Let's get a little more complicated and see what zip codes have the most cafes. I'm betting on Silverlake or Los Feliz!

    select count(nodes_tags.value), i.value
    from nodes_tags
    JOIN (select distinct(id), value, key FROM nodes_tags WHERE key='postcode') i
    ON nodes_tags.id=i.id
    WHERE nodes_tags.value='cafe'
    GROUP BY i.value
    ORDER BY count(nodes_tags.value) DESC
    LIMIT 5;

|Number | Zip |
|-----|-----|
|7|90024|
|5|90027|
|5|92672|
|4|90029|
|4|90291|

Seems like my intuition was only partially correct. Westwood actually came in #1 with 7 cafes, followed by Los Feliz and San Clemente - which also gives you an idea for how far south the dataset extends. 

It should be noted that zip codes aren't a great measure for cafe density because they are arbitrarily drawn and have sizes that vary.

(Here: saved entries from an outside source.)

-- pv_equiv track=rewrite | github.com/sodic/nimstuff | work/pileup/makeBam.py | cigar
-- ===== SOURCE A (Python) =====
-- def cigar(read, ref):
--     cigar = ""
--     index = 0
--     limit = len(read)
--     while index < limit:
--         if read[index] == "-" and ref[index] == "-":
--             index += 1
--             continue
--
--         start = index
--         letter = None
--         if read[index] == "-":
--             letter = "D"
--             while index < limit and read[index] == "-" and ref[index] != "-":
--                 index += 1
--
--         elif ref[index] == "-":
--             letter = "I"
--             while index < limit and ref[index] == "-" and read[index] != "-":
--                 index += 1
--
--         else:
--             letter = "M"
--             while index < limit and ref[index] != "-" and read[index] != "-":
--                 index += 1
--
--         cigar += f"{index - start   }{letter}"
--
--     return cigar
-- ===== SOURCE B (Python) =====
-- def cigar(read, ref):
--     def merge(left, right):
--         if left and right and left[-1][1] == right[0][1]:
--             return left[:-1] + [(left[-1][0] + right[0][0], left[-1][1])] + right[1:]
--         return left + right
--
--     def runs(lo, hi):
--         if hi - lo == 0:
--             return []
--         if hi - lo == 1:
--             if read[lo] == "-":
--                 c = "." if ref[lo] == "-" else "D"
--             else:
--                 c = "I" if ref[lo] == "-" else "M"
--             return [(1, c)]
--         mid = (lo + hi) // 2
--         return merge(runs(lo, mid), runs(mid, hi))
--
--     return "".join(f"{n}{c}" for n, c in runs(0, len(read)) if c != ".")
-- ===== Notes on version B (the rewrite author's own statement) =====
-- stated objective: alternative
-- what changed: Replaces A's sequential scan with three letter-specific inner while loops by a divide-and-conquer recursion: split the index range in half, compute each half's run list ((count,letter) pairs, with a marker run for both-gap columns), merge the two lists by coalescing the boundary runs when their letters agree, and format the non-marker runs at the end.
import Mathlib
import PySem

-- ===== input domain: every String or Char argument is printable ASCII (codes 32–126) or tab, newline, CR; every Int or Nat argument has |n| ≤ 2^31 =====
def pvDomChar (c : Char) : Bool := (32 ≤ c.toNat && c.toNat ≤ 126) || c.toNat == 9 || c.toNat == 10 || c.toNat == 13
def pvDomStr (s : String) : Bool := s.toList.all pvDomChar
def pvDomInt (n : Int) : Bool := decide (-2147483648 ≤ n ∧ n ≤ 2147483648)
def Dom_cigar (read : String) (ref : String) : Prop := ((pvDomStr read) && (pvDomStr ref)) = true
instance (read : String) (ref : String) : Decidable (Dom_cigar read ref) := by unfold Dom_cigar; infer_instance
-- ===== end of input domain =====

-- B replaces A's sequential scan (outer while + three letter-specific inner whiles) by a
-- divide-and-conquer recursion: halve the index range, build each half's run list, merge at the
-- boundary, format at the end; objective: alternative. Return-value equivalence on Pre_
-- (outside Pre_ both A and B raise IndexError).

-- ===== PORT A =====
-- while loops become structural recursion on a fuel that bounds the remaining iterations
-- (fuel = limit - index suffices: each iteration advances index by at least 1);
-- indexing: inside Pre_ every access is in range, so List.getD is exact here.
def cigarLoopD (rd rf : List Char) (limit : Nat) : Nat → Nat → Nat
  | 0, i => i
  | fuel + 1, i =>
      if i < limit ∧ rd.getD i ' ' = '-' ∧ rf.getD i ' ' ≠ '-' then
        cigarLoopD rd rf limit fuel (i + 1)
      else i

def cigarLoopI (rd rf : List Char) (limit : Nat) : Nat → Nat → Nat
  | 0, i => i
  | fuel + 1, i =>
      if i < limit ∧ rf.getD i ' ' = '-' ∧ rd.getD i ' ' ≠ '-' then
        cigarLoopI rd rf limit fuel (i + 1)
      else i

def cigarLoopM (rd rf : List Char) (limit : Nat) : Nat → Nat → Nat
  | 0, i => i
  | fuel + 1, i =>
      if i < limit ∧ rf.getD i ' ' ≠ '-' ∧ rd.getD i ' ' ≠ '-' then
        cigarLoopM rd rf limit fuel (i + 1)
      else i

def cigarLoop (rd rf : List Char) (limit : Nat) : Nat → Nat → String → String
  | 0, _, acc => acc
  | fuel + 1, i, acc =>
      if i < limit then
        if rd.getD i ' ' = '-' ∧ rf.getD i ' ' = '-' then
          cigarLoop rd rf limit fuel (i + 1) acc
        else if rd.getD i ' ' = '-' then
          cigarLoop rd rf limit fuel (cigarLoopD rd rf limit (limit - i) i)
            (acc ++ PySem.Int.toStr ((cigarLoopD rd rf limit (limit - i) i : Int) - (i : Int)) ++ "D")
        else if rf.getD i ' ' = '-' then
          cigarLoop rd rf limit fuel (cigarLoopI rd rf limit (limit - i) i)
            (acc ++ PySem.Int.toStr ((cigarLoopI rd rf limit (limit - i) i : Int) - (i : Int)) ++ "I")
        else
          cigarLoop rd rf limit fuel (cigarLoopM rd rf limit (limit - i) i)
            (acc ++ PySem.Int.toStr ((cigarLoopM rd rf limit (limit - i) i : Int) - (i : Int)) ++ "M")
      else acc

def cigar (read : String) (ref : String) : String :=
  cigarLoop read.toList ref.toList read.toList.length read.toList.length 0 ""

For a more thorough exploration of cafes in LA I would create a heatmap using the latitude and longitudes, make certain that there weren't cafes listed as restaurants in this dataset, and scrape new data from aggregators like Yelp. 

Finally, let's look at the top five sources for the node's and way's tags.

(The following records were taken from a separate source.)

-- B's result, written as sorted-of-flatMap
theorem pvB_eq (ins1 ins2 : List Int) :
    es3_alt ins1 ins2 = PySem.List.sorted2
      (ins1.flatMap fun a =>
        (ins1.filter fun b => decide (a < b)).flatMap fun b =>
          ((PySem.List.dedup ins2).filter fun t => decide (t - a - b > b)).flatMap fun t =>
            List.replicate (ins1.count (t - a - b)) [a, b, t - a - b])
      (fun x => x.sum) (fun x => x) false := by
  simp only [es3_alt, PySem.Dict.getD_foldl_insert_add_one, PySem.Dict.getD_empty,
    PySem.List.pyRepeat_singleton, zero_add, Int.toNat_natCast]
  simp only [pvFoldlIteAppend]
  simp only [PySem.List.foldl_append_eq_flatMap, List.nil_append]

-- the two collected lists are permutations of each other
theorem pvRezPerm (ins1 ins2 : List Int) :
    (ins1.flatMap fun a => ins1.flatMap fun b =>
        (ins1.filter fun c => decide ((a < b ∧ b < c) ∧ a + (b + (c + 0)) ∈ ins2)).map
          fun c => [a, b, c]).Perm
      (ins1.flatMap fun a =>
        (ins1.filter fun b => decide (a < b)).flatMap fun b =>
          ((PySem.List.dedup ins2).filter fun t => decide (t - a - b > b)).flatMap fun t =>
            List.replicate (ins1.count (t - a - b)) [a, b, t - a - b]) := by
  apply pvPermFlatMap
  intro a _
  have hsplit : (fun b => (ins1.filter fun c =>
        decide ((a < b ∧ b < c) ∧ a + (b + (c + 0)) ∈ ins2)).map (fun c => [a, b, c]))
      = fun b => if a < b then
          ((ins1.filter fun c => decide (b < c) && decide ((a + b + c) ∈ ins2)).map
            (fun c => [a, b, c])) else [] := by
    funext b
    by_cases hab : a < b
    · rw [if_pos hab]
      congr 1
      apply List.filter_congr
      intro c _
      have h0 : a + (b + (c + 0)) = a + b + c := by ring
      rw [h0]
      simp [hab]
    · rw [if_neg hab]
      rw [List.filter_eq_nil_iff.mpr (by intro c _; simp [hab])]
      simp
  rw [hsplit, pvFlatMapIte]
  apply pvPermFlatMap
  intro b _
  have hR : ((PySem.List.dedup ins2).filter fun t => decide (t - a - b > b)).flatMap
        (fun t => List.replicate (ins1.count (t - a - b)) [a, b, t - a - b])
      = ((PySem.List.dedup ins2).flatMap (fun t =>
          if b < t - a - b then List.replicate (ins1.count (t - a - b)) (t - a - b) else [])).map
        (fun c => [a, b, c]) := by
    rw [List.map_flatMap]
    simp only [gt_iff_lt]
    rw [← pvFlatMapIte (fun t => b < t - a - b)
      (fun t => List.replicate (ins1.count (t - a - b)) [a, b, t - a - b])]
    congr 1
    funext t
    by_cases hb : b < t - a - b <;> simp [hb, List.map_replicate]
  rw [hR]
  exact (pvCorePerm ins1 ins2 a b).map _

-- ===== VERDICT (by name: the statement is the Claim_ definition above) =====
theorem es3_spec : Claim_equal_es3 := by
  intro ins1 ins2 _
  show es3 ins1 ins2 = es3_alt ins1 ins2
  rw [pvA_eq, pvB_eq]
  exact pvSorted2Perm (pvRezPerm ins1 ins2)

    SELECT COUNT(*), value 
    FROM (SELECT * FROM nodes_tags UNION ALL 
          SELECT * FROM ways_tags)
    WHERE key = 'source'
    GROUP BY value
    ORDER BY 1 DESC
    LIMIT 5;

|COUNT | value |
|-----|-----|
|108353|tiger_import_dch_v0.6_20070809|
|51774|bing_imagery|
|15751|"SanGIS Addresses Public Domain (http://www.sangis.org/)"|
|11738|Yahoo|
|10867|Bing|

This makes sense with some of the things we saw while cleaning, like the many datapoints coming from the Tiger systems.

### Ideas for Additional Improvement

After becoming so familiar with this data I have begun to wonder if there isn't a way to make sure the data is normalized going into the OSM system. Perhaps there are technical barriers to this, but ensuring that certain values are entered uniformly (5 digit zips being a simple example) would make large scale analyses much easier. 

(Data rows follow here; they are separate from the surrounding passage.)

-- pv_equiv track=rewrite | github.com/ThalesDaviSouza/ALG | TP3/graph.py | split_graph
-- ===== SOURCE A (Python) =====
-- def split_graph(n, adj):
--   nLeft = n // 2
--   nRight = n - nLeft
--
--   # Mapeia índices originais para as novas posições nas partes
--   mapLeft = list(range(nLeft))
--   mapRight = list(range(nLeft, n))
--
--   # Matrizes de adjacência para cada parte
--   adjLeft = [0] * nLeft
--   adjRight = [0] * nRight
--
--   # Constrói adjacências da parte esquerda
--   for i in range(nLeft):
--     for j in range(nLeft):
--       # Verifica se há aresta entre i e j no grafo original
--       if (adj[i] >> j) & 1:
--         # Seta bit na posição j para indicar adjacência
--         adjLeft[i] |= (1 << j)
--
--   # Constrói adjacências da parte direita
--   for i, v in enumerate(mapRight):
--     for j, u in enumerate(mapRight):
--       # Verifica se há aresta entre v e u no grafo original
--       if (adj[v] >> u) & 1:
--         # Seta bit na posição j para indicar adjacência
--         adjRight[i] |= (1 << j)
--
--   return nLeft, nRight, adjLeft, adjRight, mapLeft, mapRight
-- ===== SOURCE B (Python) =====
-- def split_graph(n, adj):
--   nLeft = n // 2
--   nRight = n - nLeft
--   # one mask-and-shift per row instead of per-bit inner loops
--   adjLeft = [adj[i] & ((1 << nLeft) - 1) for i in range(nLeft)]
--   adjRight = [(adj[v] >> nLeft) & ((1 << nRight) - 1) for v in range(nLeft, n)]
--   return nLeft, nRight, adjLeft, adjRight, list(range(nLeft)), list(range(nLeft, n))
-- ===== Notes on version B (the rewrite author's own statement) =====
-- stated objective: faster
-- what changed: B replaces A's quadratic per-bit inner loops (testing and setting one bit per pair of vertices) by one mask-and-shift big-int operation per row: adjLeft row = adj[i] & ((1<<nLeft)-1), adjRight row = (adj[v]>>nLeft) & ((1<<nRight)-1).
import Mathlib
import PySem

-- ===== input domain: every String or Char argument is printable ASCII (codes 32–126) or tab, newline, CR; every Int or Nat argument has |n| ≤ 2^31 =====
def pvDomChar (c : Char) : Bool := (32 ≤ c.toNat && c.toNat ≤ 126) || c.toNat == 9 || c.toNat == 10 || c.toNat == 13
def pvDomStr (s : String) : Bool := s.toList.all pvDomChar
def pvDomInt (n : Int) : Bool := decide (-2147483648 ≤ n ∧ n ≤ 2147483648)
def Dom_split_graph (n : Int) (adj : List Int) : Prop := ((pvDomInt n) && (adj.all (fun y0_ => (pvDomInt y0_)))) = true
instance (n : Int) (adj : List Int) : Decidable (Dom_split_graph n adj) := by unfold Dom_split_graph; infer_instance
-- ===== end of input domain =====

-- B replaces A's per-bit inner loops by one mask-and-shift per row (objective: faster).

-- ===== PORT A =====
def split_graph (n : Int) (adj : List Int) : Int × Int × List Int × List Int × List Int × List Int :=
  let nLeft := PySem.Int.floordiv n 2
  let nRight := n - nLeft
  let mapLeft := PySem.List.pyRange 0 nLeft 1
  let mapRight := PySem.List.pyRange nLeft n 1
  let adjLeft0 : List Int := List.replicate nLeft.toNat 0
  let adjRight0 : List Int := List.replicate nRight.toNat 0
  -- for i in range(nLeft): for j in range(nLeft): if (adj[i] >> j) & 1: adjLeft[i] |= (1 << j)
  let adjLeft := (PySem.List.pyRange 0 nLeft 1).foldl (fun l i =>
      PySem.List.pySetD l i ((PySem.List.pyRange 0 nLeft 1).foldl (fun acc j =>
          if PySem.Int.band (PySem.List.pyGetD adj i 0 >>> j.toNat) 1 = 1
          then PySem.Int.bor acc ((1 : Int) <<< j.toNat) else acc)
        (PySem.List.pyGetD l i 0))) adjLeft0
  -- for i, v in enumerate(mapRight): for j, u in enumerate(mapRight): if (adj[v] >> u) & 1: adjRight[i] |= (1 << j)
  let adjRight := (PySem.List.enumerate mapRight).foldl (fun l p =>
      PySem.List.pySetD l p.1 ((PySem.List.enumerate mapRight).foldl (fun acc q =>
          if PySem.Int.band (PySem.List.pyGetD adj p.2 0 >>> q.2.toNat) 1 = 1
          then PySem.Int.bor acc ((1 : Int) <<< q.1.toNat) else acc)
        (PySem.List.pyGetD l p.1 0))) adjRight0
  (nLeft, nRight, adjLeft, adjRight, mapLeft, mapRight)

-- ===== PORT B =====
def split_graph_alt (n : Int) (adj : List Int) : Int × Int × List Int × List Int × List Int × List Int :=
  let nLeft := PySem.Int.floordiv n 2
  let nRight := n - nLeft
  -- Python's 1 << nLeft is written (1 <<< nLeft.toNat): exact, since the comprehension bodies
  -- only run when the range is nonempty, i.e. 0 < nLeft (resp. 0 < nRight)
  let adjLeft := (PySem.List.pyRange 0 nLeft 1).map (fun i =>
      PySem.Int.band (PySem.List.pyGetD adj i 0) ((1 : Int) <<< nLeft.toNat - 1))
  let adjRight := (PySem.List.pyRange nLeft n 1).map (fun v =>
      PySem.Int.band (PySem.List.pyGetD adj v 0 >>> nLeft.toNat) ((1 : Int) <<< nRight.toNat - 1))
  (nLeft, nRight, adjLeft, adjRight, PySem.List.pyRange 0 nLeft 1, PySem.List.pyRange nLeft n 1)

-- ===== PRECONDITION & SPEC =====
-- A (and B) index adj at every position of [0, n); Pre_ excludes exactly the inputs where that
-- raises IndexError, i.e. 0 < n with fewer than n rows.
def Pre_split_graph (n : Int) (adj : List Int) : Prop := n ≤ (adj.length : Int) ∨ n ≤ 0
instance (n : Int) (adj : List Int) : Decidable (Pre_split_graph n adj) := by unfold Pre_split_graph; infer_instance
def pvWitness_split_graph : Int × List Int := (3, [3, 5, 6])

def Spec_split_graph (n : Int) (adj : List Int) (out : Int × Int × List Int × List Int × List Int × List Int) : Prop := out = split_graph_alt n adj
instance (n : Int) (adj : List Int) (out : Int × Int × List Int × List Int × List Int × List Int) : Decidable (Spec_split_graph n adj out) := by unfold Spec_split_graph; infer_instance

-- ===== CLAIM (what is proved, stated in full; the proofs are below) =====
def Claim_equal_split_graph : Prop := ∀ (n : Int) (adj : List Int), Dom_split_graph n adj → Pre_split_graph n adj → Spec_split_graph n adj (split_graph n adj)

-- ===== LEMMAS AND PROOFS =====

-- Nat: or-ing in a bit above the value is addition
lemma nat_lor_two_pow_of_lt (m k : Nat) (h : m < 2 ^ k) : m ||| 2 ^ k = m + 2 ^ k := by
  apply Nat.eq_of_testBit_eq
  intro i
  have hadd : m + 2 ^ k = 2 ^ k * 1 + m := by ring
  rw [hadd, Nat.testBit_two_pow_mul_add 1 h]
  rcases lt_trichotomy i k with hi|hi|hi
  · simp [Nat.testBit_two_pow, hi]
    omega
  · subst hi
    simp [Nat.testBit_lt_two_pow h]
  · have h2 : m < 2 ^ i := lt_of_lt_of_le h (Nat.pow_le_pow_right (by norm_num) hi.le)
    have h1 : (1 : Nat).testBit (i - k) = false := by
      apply Nat.testBit_lt_two_pow
      calc (1:Nat) < 2 ^ 1 := by norm_num
        _ ≤ 2 ^ (i - k) := Nat.pow_le_pow_right (by norm_num) (by omega)
    simp [Nat.testBit_two_pow, Nat.testBit_lt_two_pow h2, h1]
    omega

-- Python's m & ((1 << k) - 1) is m mod 2^k, for every integer m (two's complement)
lemma band_mask (m : Int) (k : Nat) : PySem.Int.band m ((1 : Int) <<< k - 1) = m % (2 ^ k) := by
  have hpow : ((1 : Int) <<< k) = 2 ^ k := by rw [Int.shiftLeft_eq]; ring
  have h2k : (0 : Int) < 2 ^ k := by positivity
  have hmask : (0 : Int) ≤ 2 ^ k - 1 := by omega
  have htn : ((2 : Int) ^ k - 1).toNat = 2 ^ k - 1 := by
    have : ((2 : Int) ^ k) = ((2 ^ k : Nat) : Int) := by push_cast; ring
    omega
  rw [hpow]
  by_cases hm : 0 ≤ m
  · rw [PySem.Int.band, if_pos hm, if_pos hmask, htn, Nat.and_two_pow_sub_one_eq_mod]
    have hmc : m = ((m.toNat : Nat) : Int) := by omega
    rw [hmc]
    simp
  · rw [PySem.Int.band, if_neg hm, if_pos hmask, htn]
    set t : Nat := (-m - 1).toNat with ht
    have hmt : m = -(t : Int) - 1 := by omega
    have hand : (2 ^ k - 1) &&& t = t % 2 ^ k := by
      rw [Nat.land_comm, Nat.and_two_pow_sub_one_eq_mod]
    rw [hand]
    have hlt : t % 2 ^ k < 2 ^ k := Nat.mod_lt _ (by positivity)
    have hPt : (2 : Int) ^ k * ((t / 2 ^ k : Nat) : Int) + ((t % 2 ^ k : Nat) : Int) = (t : Int) := by
      exact_mod_cast Nat.div_add_mod t (2 ^ k)
    have hdecomp : m = ((2 ^ k - 1 - (t % 2 ^ k : Nat) : Int)) + 2 ^ k * (-(((t / 2 ^ k : Nat) : Int)) - 1) := by
      rw [hmt]; linear_combination hPt
    rw [hdecomp, Int.add_mul_emod_self_left,
      Int.emod_eq_of_lt (by push_cast; omega) (by push_cast; omega)]
    have hpow' : ((2 : Int) ^ k) = ((2 ^ k : Nat) : Int) := by push_cast; ring
    omega

-- Python's bor sets a fresh high bit by addition
lemma bor_high_bit (acc : Int) (k : Nat) (h0 : 0 ≤ acc) (h1 : acc < 2 ^ k) :
    PySem.Int.bor acc ((1 : Int) <<< k) = acc + 2 ^ k := by
  have hpow : ((1 : Int) <<< k) = 2 ^ k := by rw [Int.shiftLeft_eq]; ring
  have hpow' : ((2 : Int) ^ k) = ((2 ^ k : Nat) : Int) := by push_cast; ring
  rw [hpow, PySem.Int.bor, if_pos h0, if_pos (by positivity)]
  have htn : ((2 : Int) ^ k).toNat = 2 ^ k := by omega
  rw [htn, nat_lor_two_pow_of_lt _ _ (by omega)]
  omega

-- splitting a mod at a power of two
lemma emod_two_pow_succ (x : Int) (k : Nat) :
    x % (2 ^ (k + 1)) = x % (2 ^ k) + 2 ^ k * ((x / 2 ^ k) % 2) := by
  have h2k : (0 : Int) < 2 ^ k := by positivity
  have h2k1 : (0 : Int) < 2 ^ (k + 1) := by positivity
  set q := x / 2 ^ (k + 1) with hq
  set r := x % 2 ^ (k + 1) with hr
  have hx : x = 2 ^ (k + 1) * q + r := (Int.mul_ediv_add_emod x (2 ^ (k+1))).symm
  have hr0 : 0 ≤ r := Int.emod_nonneg x (by positivity)
  have hr1 : r < 2 ^ (k + 1) := Int.emod_lt_of_pos x h2k1
  have hxr : x = r + 2 ^ k * (2 * q) := by rw [hx]; ring
  have h1 : x % 2 ^ k = r % 2 ^ k := by rw [hxr, Int.add_mul_emod_self_left]
  have h2 : x / 2 ^ k = r / 2 ^ k + 2 * q := by
    rw [hxr, Int.add_mul_ediv_left _ _ (ne_of_gt h2k)]
  have hrd0 : 0 ≤ r / 2 ^ k := Int.ediv_nonneg hr0 h2k.le
  have hrd1 : r / 2 ^ k < 2 := by
    rw [Int.ediv_lt_iff_lt_mul h2k]
    calc r < 2 ^ (k+1) := hr1
      _ = 2 * 2 ^ k := by ring
  have h3 : (x / 2 ^ k) % 2 = r / 2 ^ k := by
    rw [h2, Int.add_mul_emod_self_left, Int.emod_eq_of_lt hrd0 hrd1]
  have h4 : r % 2 ^ k = r - 2 ^ k * (r / 2 ^ k) := by
    have := Int.mul_ediv_add_emod r (2 ^ k); omega
  rw [h1, h3, h4]; ring

-- A's per-bit accumulation loop computes (m >> s) mod 2^k
lemma bit_loop (m : Int) (s : Nat) : ∀ k : Nat,
    (List.range k).foldl (fun acc j =>
        if PySem.Int.band (m >>> (s + j)) 1 = 1 then PySem.Int.bor acc ((1 : Int) <<< j) else acc) 0
      = (m >>> s) % (2 ^ k) := by
  intro k
  induction k with
  | zero => simp
  | succ k ih =>
    rw [List.range_succ, List.foldl_append, List.foldl_cons, List.foldl_nil, ih]
    set x := m >>> s with hxs
    have hsa : m >>> (s + k) = x >>> k := by rw [Int.shiftRight_add]
    have hdiv : x >>> k = x / 2 ^ k := by
      rw [Int.shiftRight_eq_div_pow]; push_cast; ring_nf
    have hcond : PySem.Int.band (m >>> (s + k)) 1 = PySem.Int.mod (x / 2 ^ k) 2 := by
      rw [hsa, hdiv, PySem.Int.band_one]
    rw [hcond, PySem.Int.mod_eq_emod_of_pos (by norm_num)]
    have h2k : (0 : Int) < 2 ^ k := by positivity
    have hm0 : 0 ≤ x % 2 ^ k := Int.emod_nonneg x (ne_of_gt h2k)
    have hm1 : x % 2 ^ k < 2 ^ k := Int.emod_lt_of_pos x h2k
    have hb01 : (x / 2 ^ k) % 2 = 0 ∨ (x / 2 ^ k) % 2 = 1 := by omega
    by_cases hb : (x / 2 ^ k) % 2 = 1
    · rw [if_pos hb, bor_high_bit _ _ hm0 hm1, emod_two_pow_succ, hb]; ring
    · rw [if_neg hb, emod_two_pow_succ]
      rcases hb01 with h0 | h0
      · rw [h0]; ring
      · exact absurd h0 hb

-- A's outer set-loop over a zero-initialised list builds the list of row values
lemma foldl_set_range_aux (inner : Nat → Int → Int) (K : Nat) :
    ∀ k : Nat, k ≤ K →
      List.foldl (fun (l : List Int) (j : Nat) => l.set j (inner j (l.getD j 0)))
        (List.replicate K 0) (List.range k)
      = (List.range k).map (fun j => inner j 0) ++ List.replicate (K - k) 0 := by
  intro k
  induction k with
  | zero => simp
  | succ k ih =>
    intro hk
    rw [List.range_succ, List.foldl_append, ih (by omega), List.foldl_cons, List.foldl_nil]
    have hrep : List.replicate (K - k) (0 : Int) = 0 :: List.replicate (K - (k + 1)) 0 := by
      have : K - k = (K - (k + 1)) + 1 := by omega
      rw [this, List.replicate_succ]
    rw [hrep]
    have hlen : ((List.range k).map (fun j => inner j 0)).length = k := by simp
    have hget : ((List.range k).map (fun j => inner j 0) ++ 0 :: List.replicate (K - (k+1)) (0:Int)).getD k 0 = 0 := by
      rw [List.getD, List.getElem?_append_right (by omega), hlen]
      simp
    rw [hget, List.set_append_right _ _ (by omega), hlen]
    simp

lemma foldl_set_range (inner : Nat → Int → Int) (k : Nat) :
    List.foldl (fun (l : List Int) (j : Nat) => l.set j (inner j (l.getD j 0)))
      (List.replicate k 0) (List.range k)
    = (List.range k).map (fun j => inner j 0) := by
  have := foldl_set_range_aux inner k k le_rfl
  simpa using this

lemma enum_map_range (g : Nat → Int) (r : Nat) :
    PySem.List.enumerate ((List.range r).map g) 0 = (List.range r).map (fun (j : Nat) => ((j : Int), g j)) := by
  apply List.ext_getElem?
  intro k
  simp [PySem.List.getElem?_enumerate, List.getElem?_map]
  by_cases hk : k < r
  · simp [hk]
  · have : (List.range r)[k]? = none := by simp; omega
    simp [this]

-- ===== VERDICT (by name: the statement is the Claim_ definition above) =====
theorem split_graph_spec : Claim_equal_split_graph := by
  intro n adj _ hpre
  unfold Pre_split_graph at hpre
  unfold Spec_split_graph
  have hfd : PySem.Int.floordiv n 2 = n / 2 := PySem.Int.floordiv_eq_ediv_of_pos (by norm_num)
  by_cases hn : n ≤ 0
  · have h1 : n / 2 ≤ 0 := by omega
    have h2 : n ≤ n / 2 := by omega
    simp only [split_graph, split_graph_alt, hfd]
    rw [PySem.List.pyRange_one_eq_nil h1, PySem.List.pyRange_one_eq_nil h2]
    simp [Int.toNat_of_nonpos h1, Int.toNat_of_nonpos (by omega : n - n / 2 ≤ 0), PySem.List.enumerate]
  · push Not at hn
    have hlen : n ≤ (adj.length : Int) := by rcases hpre with h | h; exact h; omega
    set k : Nat := (n / 2).toNat with hkdef
    set r : Nat := (n - n / 2).toNat with hrdef
    have hk : n / 2 = (k : Int) := by omega
    have hr : n - n / 2 = (r : Int) := by omega
    simp only [split_graph, split_graph_alt, hfd, hk]
    rw [PySem.List.pyRange_zero_natCast, PySem.List.pyRange_one]
    have hrn : ((n - (k:Int)).toNat) = r := by omega
    rw [hrn, enum_map_range (fun j => ((k:Nat) : Int) + (j : Int)) r]
    simp only [List.foldl_map, List.map_map, Int.toNat_natCast,
      PySem.List.pySetD_natCast, PySem.List.pyGetD_natCast]
    simp only [← Nat.cast_add, Int.toNat_natCast, Int.shiftRight_natCast_right,
      Int.shiftLeft_natCast_right, PySem.List.pyGetD_natCast]
    simp only [Prod.mk.injEq, true_and, and_true]
    refine ⟨?_, ?_⟩
    · rw [foldl_set_range (fun (y : Nat) (a : Int) => List.foldl
        (fun (x : Int) (y_1 : Nat) => if PySem.Int.band (adj.getD y 0 >>> y_1) 1 = 1 then PySem.Int.bor x ((1 : Int) <<< y_1) else x)
        a (List.range k)) k]
      refine List.map_congr_left ?_
      intro j hj
      simp only [Function.comp_apply, PySem.List.pyGetD_natCast]
      have hb := bit_loop (adj.getD j 0) 0 k
      simp only [Nat.zero_add, Int.shiftRight_zero] at hb
      rw [hb, band_mask]
    · rw [foldl_set_range (fun (y : Nat) (a : Int) => List.foldl
        (fun (x : Int) (y_1 : Nat) => if PySem.Int.band (adj.getD (k + y) 0 >>> (k + y_1)) 1 = 1 then PySem.Int.bor x ((1 : Int) <<< y_1) else x)
        a (List.range r)) r]
      refine List.map_congr_left ?_
      intro j hj
      simp only [Function.comp_apply, PySem.List.pyGetD_natCast]
      rw [bit_loop (adj.getD (k + j) 0) k r, band_mask]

One potential issue with this idea is making a service that is largely kept update by volunteers harder to use, therefore makeing contributors less likely to loan their time. 

### Summary

Dealing with a large (for me) dataset where much of the information was typed by humans was illuminating - I now know why there are so many articles that mention how much of a data professional's time is spent *cleaning* data. 

It was great to parse xml iteratively in python (instead of reading the whole document into memory), and exploring with SQL was an excellent experience - very different from what I've done with pandas in the past. I've now done many, many SQL tutorials and it's left me wanting  more - the chance to answer real business questions perhaps, or to explore how to go back and forth between SQL and visualization tools. I feel that my firm grip on relational databases will be important as the data I deal with grows more and more complex.

And, in the meantime, I've found a couple hundred fixes I can contribute to the OSM project!